マルセイユ酒井が挑む“万能DF”への進化 伊代表FWバロテッリとの共闘で得られる経験値

マルセイユのDF酒井宏樹【写真:Getty Images】
マルセイユのDF酒井宏樹【写真:Getty Images】

バロテッリの古巣ニース戦でゴールの起点に… アジア杯から復帰後チームは無敗

 マルセイユの日本代表DF酒井宏樹は、現地時間10日に行われたリーグ・アン第28節ニース戦(1-0)でイタリア代表FWマリオ・バロテッリの決勝ゴールの起点となった。世界的なストライカーと日々の練習から対峙することで、「瞬時のスピードや何を考えているのかという経験」を得られているという。

 マルセイユ3年目を迎えた酒井の定位置は、本来右サイドバック(SB)だ。しかし、ニース戦の後半16分は左サイドを突破すると、アルゼンチン人MFルーカス・オカンポスにマイナスのパス。これをオカンポスがファーポスト付近に上げて、バロテッリの決勝ヘディング弾を引き出した。ゴールシーンの前にも、酒井とオカンポスのワンツーから惜しいシュートチャンスがあり、左サイドを担当することも多くなったなかで、フランス代表FWフロリアン・トバンと右サイドで築いた絶妙なコンビネーションを、左のオカンポスとも構築している。

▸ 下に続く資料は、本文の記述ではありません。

-- pv_equiv track=rewrite | github.com/Omisandefunmi/Python-practices | hacker_rank_solutions/cutting_stick.py | cutting_sticks
-- ===== SOURCE A (Python) =====
-- def cutting_sticks(array):
--     result = []
--     array.sort()
--     min_ = array[0]
--     result.append(len(array))
--     for i in range(0, len(array)):
--         if array[i] > min_:
--             min_ = array[i]
--             result.append(len(array) - i)
--     return result
-- ===== SOURCE B (Python) =====
-- def cutting_sticks(array):
--     array.sort()  # same in-place sort as A
--     counts = {}
--     for v in array:
--         counts[v] = counts.get(v, 0) + 1
--     result = []
--     remaining = len(array)
--     for v in counts:  # distinct values, in sorted order
--         result.append(remaining)
--         remaining -= counts[v]
--     return result
-- ===== Notes on version B (the rewrite author's own statement) =====
-- stated objective: alternative
-- what changed: Instead of scanning the sorted array with a running minimum and index arithmetic to detect group boundaries, B builds a count dictionary of the sorted array and walks its distinct values once, subtracting each group's count from a running remainder.
import Mathlib
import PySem

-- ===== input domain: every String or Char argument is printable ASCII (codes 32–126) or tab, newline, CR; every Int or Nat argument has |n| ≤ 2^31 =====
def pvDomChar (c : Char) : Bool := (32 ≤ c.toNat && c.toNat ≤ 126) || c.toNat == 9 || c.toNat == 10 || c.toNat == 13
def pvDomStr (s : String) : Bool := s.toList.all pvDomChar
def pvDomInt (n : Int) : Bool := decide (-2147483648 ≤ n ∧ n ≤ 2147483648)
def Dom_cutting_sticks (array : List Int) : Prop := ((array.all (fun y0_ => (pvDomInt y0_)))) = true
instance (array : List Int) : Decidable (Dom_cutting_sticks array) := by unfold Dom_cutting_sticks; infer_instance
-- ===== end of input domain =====

-- B replaces A's boundary scan of the sorted array by a count dictionary walked once with a
-- running remainder (objective: alternative decomposition, same cost). Both A and B sort the
-- argument list in place; the equivalence proved here is about the RETURN value.

-- ===== PORT A =====
def cutting_sticks (array : List Int) : List Int :=
  let arr := PySem.List.sorted array (fun x => x) false
  match PySem.List.pyGet? arr 0 with
  | none => []  -- Python raises IndexError here (empty list); excluded by Pre_
  | some m =>
      ((PySem.List.pyRange 0 (arr.length : Int) 1).foldl
        (fun (st : Int × List Int) i =>
          if st.1 < PySem.List.pyGetD arr i 0 then
            (PySem.List.pyGetD arr i 0, st.2 ++ [(arr.length : Int) - i])
          else st)
        (m, [(arr.length : Int)])).2

-- ===== PORT B =====
def cutting_sticks_alt (array : List Int) : List Int :=
  let arr := PySem.List.sorted array (fun x => x) false
  let counts := arr.foldl (fun (d : PySem.Dict Int Int) v => d.insert v (d.getD v 0 + 1))
    PySem.Dict.empty
  (counts.keys.foldl
    (fun (st : List Int × Int) v => (st.1 ++ [st.2], st.2 - counts.getD v 0))
    (([] : List Int), (arr.length : Int))).1

-- ===== PRECONDITION & SPEC =====
-- Pre_ excludes only the empty list, on which A raises IndexError at its first-element access (B returns an empty result there).
def Pre_cutting_sticks (array : List Int) : Prop := array ≠ []
instance (array : List Int) : Decidable (Pre_cutting_sticks array) := by
  unfold Pre_cutting_sticks; infer_instance
def pvWitness_cutting_sticks : List Int := [5, 4, 4, 2, 2, 8]

def Spec_cutting_sticks (array : List Int) (out : List Int) : Prop := out = cutting_sticks_alt array
instance (array : List Int) (out : List Int) : Decidable (Spec_cutting_sticks array out) := by
  unfold Spec_cutting_sticks; infer_instance

-- ===== CLAIM (what is proved, stated in full; the proofs are below) =====
def Claim_equal_cutting_sticks : Prop := ∀ (array : List Int), Dom_cutting_sticks array →
  Pre_cutting_sticks array → Spec_cutting_sticks array (cutting_sticks array)

-- ===== LEMMAS AND PROOFS =====

-- the sequence of values A appends while scanning positions i, i+1, … with current value `cur`
def pvBounds (n : Int) : Int → Int → List Int → List Int
  | _, _, [] => []
  | cur, i, x :: xs =>
      if cur < x then (n - i) :: pvBounds n x (i + 1) xs else pvBounds n cur (i + 1) xs

-- the sequence of remainders B appends while walking the distinct values `ds` with counts `c`
def pvParts (c : Int → Int) : Int → List Int → List Int
  | _, [] => []
  | rem, v :: vs => rem :: pvParts c (rem - c v) vs

lemma pvLoopA (n : Int) (t : List Int) : ∀ (i cur : Int) (acc : List Int),
    ((PySem.List.enumerate t i).foldl
      (fun (st : Int × List Int) (p : Int × Int) =>
        if st.1 < p.2 then (p.2, st.2 ++ [n - p.1]) else st) (cur, acc)).2
    = acc ++ pvBounds n cur i t := by
  induction t with
  | nil => intro i cur acc; simp [PySem.List.enumerate, pvBounds]
  | cons x xs ih =>
      intro i cur acc
      rw [PySem.List.enumerate_cons, List.foldl_cons]
      by_cases h : cur < x
      · simp only [if_pos h, ih, pvBounds, List.append_assoc, List.singleton_append]
      · simp only [ih, pvBounds, if_neg h]

lemma pvLoopB (c : Int → Int) : ∀ (ds acc : List Int) (rem : Int),
    (ds.foldl (fun (st : List Int × Int) v => (st.1 ++ [st.2], st.2 - c v)) (acc, rem)).1
    = acc ++ pvParts c rem ds := by
  intro ds
  induction ds with
  | nil => intro acc rem; simp [pvParts]
  | cons v vs ih =>
      intro acc rem
      rw [List.foldl_cons]
      simp only [ih, pvParts, List.append_assoc, List.singleton_append]

lemma pvParts_congr (c c' : Int → Int) : ∀ (ds : List Int) (rem : Int),
    (∀ v ∈ ds, c v = c' v) → pvParts c rem ds = pvParts c' rem ds := by
  intro ds
  induction ds with
  | nil => intro rem _; rfl
  | cons v vs ih =>
      intro rem h
      rw [pvParts, pvParts, h v List.mem_cons_self,
        ih _ (fun w hw => h w (List.mem_cons_of_mem _ hw))]

lemma pvOfList_filter (p : Int → Bool) : ∀ (xs : List Int),
    (PySem.Set.ofList xs).filter p = PySem.Set.ofList (xs.filter p) := by
  intro xs
  induction xs with
  | nil => simp [PySem.Set.ofList_nil]
  | cons x xs ih =>
      rw [PySem.Set.ofList_cons, List.filter_cons]
      by_cases hp : p x = true
      · rw [if_pos hp]
        conv_rhs => rw [List.filter_cons]
        rw [if_pos hp, PySem.Set.ofList_cons, ← ih]
        show x :: List.filter p (List.filter _ _) = x :: List.filter _ (List.filter p _)
        rw [List.filter_filter, List.filter_filter]
        exact congrArg _ (List.filter_congr (fun y _ => Bool.and_comm _ _))
      · rw [if_neg hp]
        conv_rhs => rw [List.filter_cons]
        rw [if_neg hp, ← ih]
        show List.filter p (List.filter _ _) = List.filter p _
        rw [List.filter_filter]
        refine List.filter_congr ?_
        intro y _
        cases hy : (y == x)
        · simp
        · have hyx : y = x := by simpa using hy
          subst hyx
          simp [Bool.eq_false_iff.mpr (fun h => hp h)]

lemma pvMain (n : Int) (c : Int → Int) : ∀ (t : List Int) (m i : Int),
    t.Pairwise (· ≤ ·) → (∀ y ∈ t, m ≤ y) → n = i + t.length →
    (∀ v ∈ t, m < v → c v = (t.count v : Int)) →
    pvBounds n m i t
      = pvParts c (n - i - (t.count m : Int))
          (PySem.Set.ofList (t.filter (fun y => decide (m < y)))) := by
  intro t
  induction t with
  | nil => intro m i _ _ _ _; simp [pvBounds, pvParts]
  | cons x xs ih =>
      intro m i hpw hm hn hc
      have hpwx : xs.Pairwise (· ≤ ·) := (List.pairwise_cons.mp hpw).2
      have hxle : ∀ y ∈ xs, x ≤ y := (List.pairwise_cons.mp hpw).1
      by_cases h : m < x
      · -- boundary: x starts a new group
        have hxnem : ∀ y ∈ x :: xs, m < y := by
          intro y hy
          rcases List.mem_cons.mp hy with rfl | hy
          · exact h
          · exact lt_of_lt_of_le h (hxle y hy)
        have hcm : (x :: xs).count m = 0 := by
          rw [List.count_eq_zero]
          intro hmem
          exact absurd rfl (ne_of_gt (hxnem m hmem)).symm
        have hfilter : (x :: xs).filter (fun y => decide (m < y)) = x :: xs := by
          rw [List.filter_eq_self]
          intro y hy; simpa using hxnem y hy
        rw [hfilter, PySem.Set.ofList_cons]
        have hdisc : PySem.Set.discard (PySem.Set.ofList xs) x
            = PySem.Set.ofList (xs.filter (fun y => decide (x < y))) := by
          show (PySem.Set.ofList xs).filter _ = _
          rw [pvOfList_filter]
          refine congrArg _ (List.filter_congr ?_)
          intro y hy
          have hxy : x ≤ y := hxle y hy
          cases hyx : (y == x)
          · have hne : y ≠ x := by simpa using hyx
            simp [lt_of_le_of_ne hxy (Ne.symm hne)]
          · have heq : y = x := by simpa using hyx
            subst heq; simp
        rw [hdisc]
        have hcx : c x = ((x :: xs).count x : Int) := hc x List.mem_cons_self h
        have hihm : ∀ v ∈ xs, x < v → c v = (xs.count v : Int) := by
          intro v hv hxv
          have hcv : c v = ((x :: xs).count v : Int) :=
            hc v (List.mem_cons_of_mem _ hv) (lt_trans h hxv)
          rwa [List.count_cons_of_ne (ne_of_lt hxv)] at hcv
        have hrec := ih x (i + 1) hpwx hxle (by simp only [List.length_cons] at hn; push_cast at hn ⊢; omega) hihm
        rw [pvBounds, if_pos h, pvParts, hcm]
        rw [hrec, hcx, List.count_cons_self]
        have e1 : n - i - (((0 : Nat) : Int)) = n - i := by push_cast; ring
        have e2 : n - i - ((List.count x xs + 1 : Nat) : Int)
            = n - (i + 1) - ((List.count x xs : Nat) : Int) := by push_cast; ring
        rw [e1, e2]
      · -- x = m: one more copy of the current group, no output
        have hxm : x = m := le_antisymm (by simpa [not_lt] using h) (hm x List.mem_cons_self)
        subst hxm
        have hih := ih x (i + 1) hpwx hxle (by simp only [List.length_cons] at hn; push_cast at hn ⊢; omega)
          (fun v hv hxv => by
            have hcv : c v = ((x :: xs).count v : Int) :=
              hc v (List.mem_cons_of_mem _ hv) hxv
            rwa [List.count_cons_of_ne (ne_of_lt hxv)] at hcv)
        rw [pvBounds, if_neg h, hih]
        rw [show (x :: xs).filter (fun y => decide (x < y)) = xs.filter (fun y => decide (x < y))
          from by rw [List.filter_cons]; simp]
        rw [List.count_cons_self]
        congr 1
        push_cast
        ring

-- ===== VERDICT (by name: the statement is the Claim_ definition above) =====
theorem cutting_sticks_spec : Claim_equal_cutting_sticks := by
  intro array _ hpre
  show cutting_sticks array = cutting_sticks_alt array
  have hne : PySem.List.sorted array (fun x => x) false ≠ [] := by
    rw [Ne, PySem.List.sorted_eq_nil_iff]; exact hpre
  obtain ⟨m, t, harr⟩ := List.exists_cons_of_ne_nil hne
  have hpw : List.Pairwise (fun a b : Int => a ≤ b) (m :: t) := by
    have h := PySem.List.sorted_pairwise array (fun x : Int => x)
    rwa [harr] at h
  have hm : ∀ y ∈ t, m ≤ y := (List.pairwise_cons.mp hpw).1
  -- A's side: the scan produces the length followed by the boundary values
  have hA : cutting_sticks array
      = ((m :: t).length : Int) :: pvBounds ((m :: t).length : Int) m 1 t := by
    simp only [cutting_sticks]
    rw [harr]
    simp only [show PySem.List.pyGet? (m :: t) (0 : Int) = some m from by
      simp [PySem.List.pyGet?, PySem.List.pyIdx?]]
    have hfold : (PySem.List.pyRange 0 ((m :: t).length : Int) 1).foldl
        (fun (st : Int × List Int) i =>
          if st.1 < PySem.List.pyGetD (m :: t) i 0 then
            (PySem.List.pyGetD (m :: t) i 0, st.2 ++ [((m :: t).length : Int) - i])
          else st)
        (m, [((m :: t).length : Int)])
        = (PySem.List.enumerate (m :: t) 0).foldl
            (fun (st : Int × List Int) (p : Int × Int) =>
              if st.1 < p.2 then (p.2, st.2 ++ [((m :: t).length : Int) - p.1]) else st)
            (m, [((m :: t).length : Int)]) := by
      rw [PySem.List.enumerate_eq_map_pyRange (d := 0), List.foldl_map]
      rfl
    rw [hfold, PySem.List.enumerate_cons, List.foldl_cons, if_neg (lt_irrefl m), zero_add]
    rw [pvLoopA ((m :: t).length : Int) t 1 m [((m :: t).length : Int)]]
    rfl
  -- B's side: the count-dictionary walk produces the partial remainders
  have hB : cutting_sticks_alt array
      = pvParts (fun v => ((m :: t).count v : Int)) ((m :: t).length : Int)
          (PySem.Set.ofList (m :: t)) := by
    simp only [cutting_sticks_alt]
    rw [harr]
    rw [PySem.Dict.foldl_insert_getD_add_one_eq_counter]
    have hloop := pvLoopB (fun v => (PySem.Dict.counter (m :: t)).getD v 0)
      ((PySem.Dict.counter (m :: t)).keys) [] ((m :: t).length : Int)
    refine Eq.trans hloop ?_
    rw [List.nil_append, PySem.Dict.keys_counter]
    exact pvParts_congr _ _ _ _ (fun v _ => PySem.Dict.getD_counter (m :: t) v)
  rw [hA, hB]
  -- unfold B's first step: the head group is m itself
  rw [PySem.Set.ofList_cons]
  have hdisc : PySem.Set.discard (PySem.Set.ofList t) m
      = PySem.Set.ofList (t.filter (fun y => decide (m < y))) := by
    show (PySem.Set.ofList t).filter _ = _
    rw [pvOfList_filter]
    refine congrArg _ (List.filter_congr ?_)
    intro y hy
    have hmy : m ≤ y := hm y hy
    cases hym : (y == m)
    · have hne : y ≠ m := by simpa using hym
      simp [lt_of_le_of_ne hmy (Ne.symm hne)]
    · have heq : y = m := by simpa using hym
      subst heq; simp
  rw [hdisc, pvParts]
  have hmain := pvMain ((m :: t).length : Int) (fun v => ((m :: t).count v : Int)) t m 1
    (List.pairwise_cons.mp hpw).2 hm (by simp; ring)
    (fun v hv hmv => by
      show (((m :: t).count v : Nat) : Int) = (t.count v : Int)
      rw [List.count_cons_of_ne (ne_of_lt hmv)])
  rw [hmain]
  have e3 : ((m :: t).length : Int) - (((m :: t).count m : Nat) : Int)
      = ((m :: t).length : Int) - 1 - ((t.count m : Nat) : Int) := by
    rw [List.count_cons_self]; push_cast; ring
  rw [e3]
-- pv_equiv track=rewrite | github.com/Wessias/PythonMathShizniz | pythonIntroLab4.py | find_gPlus_in_imageMatrix
-- ===== SOURCE A (Python) =====
-- def find_gPlus_in_imageMatrix(matrix):
--     gPlusCount = 0 #GREEN PLUS COUNTER
--     rowMax = len(matrix) - 1
--     colMax = len(matrix[0]) - 1
--
--     for row in range(len(matrix)):
--         for col in range(len(matrix[0])): #Hopefully most images are rectangular
--             if(matrix[row][col] == 128): #Check if green pixel
--                 for i in range(1,3):
--                     #Longest if statement to check that the indexs are in the bounds and the pixels are green
--                     if(    col + i <= colMax #IF1
--                        and col - i >= 0
--                        and row + i <= rowMax
--                        and row - i >= 0 ):
--
--                         if (    matrix[row][col + i] == 128
--                             and matrix[row][col - i] == 128
--                             and matrix[row + i][col] == 128
--                             and matrix[row - i][col] == 128): #IF2
--
--                             if ( i == 2): #IF3
--                                 #If it gets this far its checked the 2 pixels up/down/left/right and if they're green
--                                 gPlusCount += 1
--                             else: #IF3
--                                 continue
--
--                         else: #IF2
--                             break
--
--                     else: #IF1
--                         break
--
--
--
--
--     return gPlusCount
-- ===== SOURCE B (Python) =====
-- def find_gPlus_in_imageMatrix(matrix):
--     # Run-length tables instead of per-pixel neighbour probing:
--     # hl[r][c] = length of the horizontal run of 128-cells ending at (r, c);
--     # vl[r][c] = length of the vertical run of 128-cells ending at (r, c).
--     # A plus centred at (r, c) exists iff the horizontal run ending at (r, c+2)
--     # and the vertical run ending at (r+2, c) both have length >= 5.
--     cols = len(matrix[0])
--     hl_rows = []
--     vl_rows = []
--     prev_v = [0] * cols
--     for row in matrix:
--         run = 0
--         hl = []
--         v = []
--         for x, pv in zip(row, prev_v):
--             run = run + 1 if x == 128 else 0
--             hl.append(run)
--             v.append(pv + 1 if x == 128 else 0)
--         hl_rows.append(hl)
--         vl_rows.append(v)
--         prev_v = v
--     count = 0
--     for r in range(2, len(matrix) - 2):
--         for c in range(2, cols - 2):
--             if hl_rows[r][c + 2] >= 5 and vl_rows[r + 2][c] >= 5:
--                 count += 1
--     return count
-- ===== Notes on version B (the rewrite author's own statement) =====
-- stated objective: alternative
-- what changed: Replaces A's per-pixel probing of the 8 arm cells (with its i=1,2 bounds-checked break/continue loop) by four precomputed run-length tables: one pass builds horizontal and vertical runs of consecutive 128-cells, then a plus centre is recognised purely from two table lookups (run >= 5 ending at the arm tips).
import Mathlib
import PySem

 右SBが定位置だったはずの酒井だが、「もう僕のポジションはないようなものですから(笑)」と話すように、昨季からディフェンスのマルチプレーヤー化が顕著だ。ニース戦もキックオフは左のセンターバックでスタートし、相手が4バックに戻したのに合わせて4バックの左SBにスイッチ。ミッドフィールダーの位置まで上がって“3枚目のボランチ”的な役割を任された時間帯もあった。

「左CBと左SBを分けるのはもう全然大丈夫。瞬時に判断できる反面、たまにボランチの3枚目に入れ、と言われる。それは戸惑いましたけど、いい経験になりました」

 しかし外から見ている者には、そんな「戸惑い」などまったく感じられないほど、瞬時の戦術変更への対応は実にスムーズだ。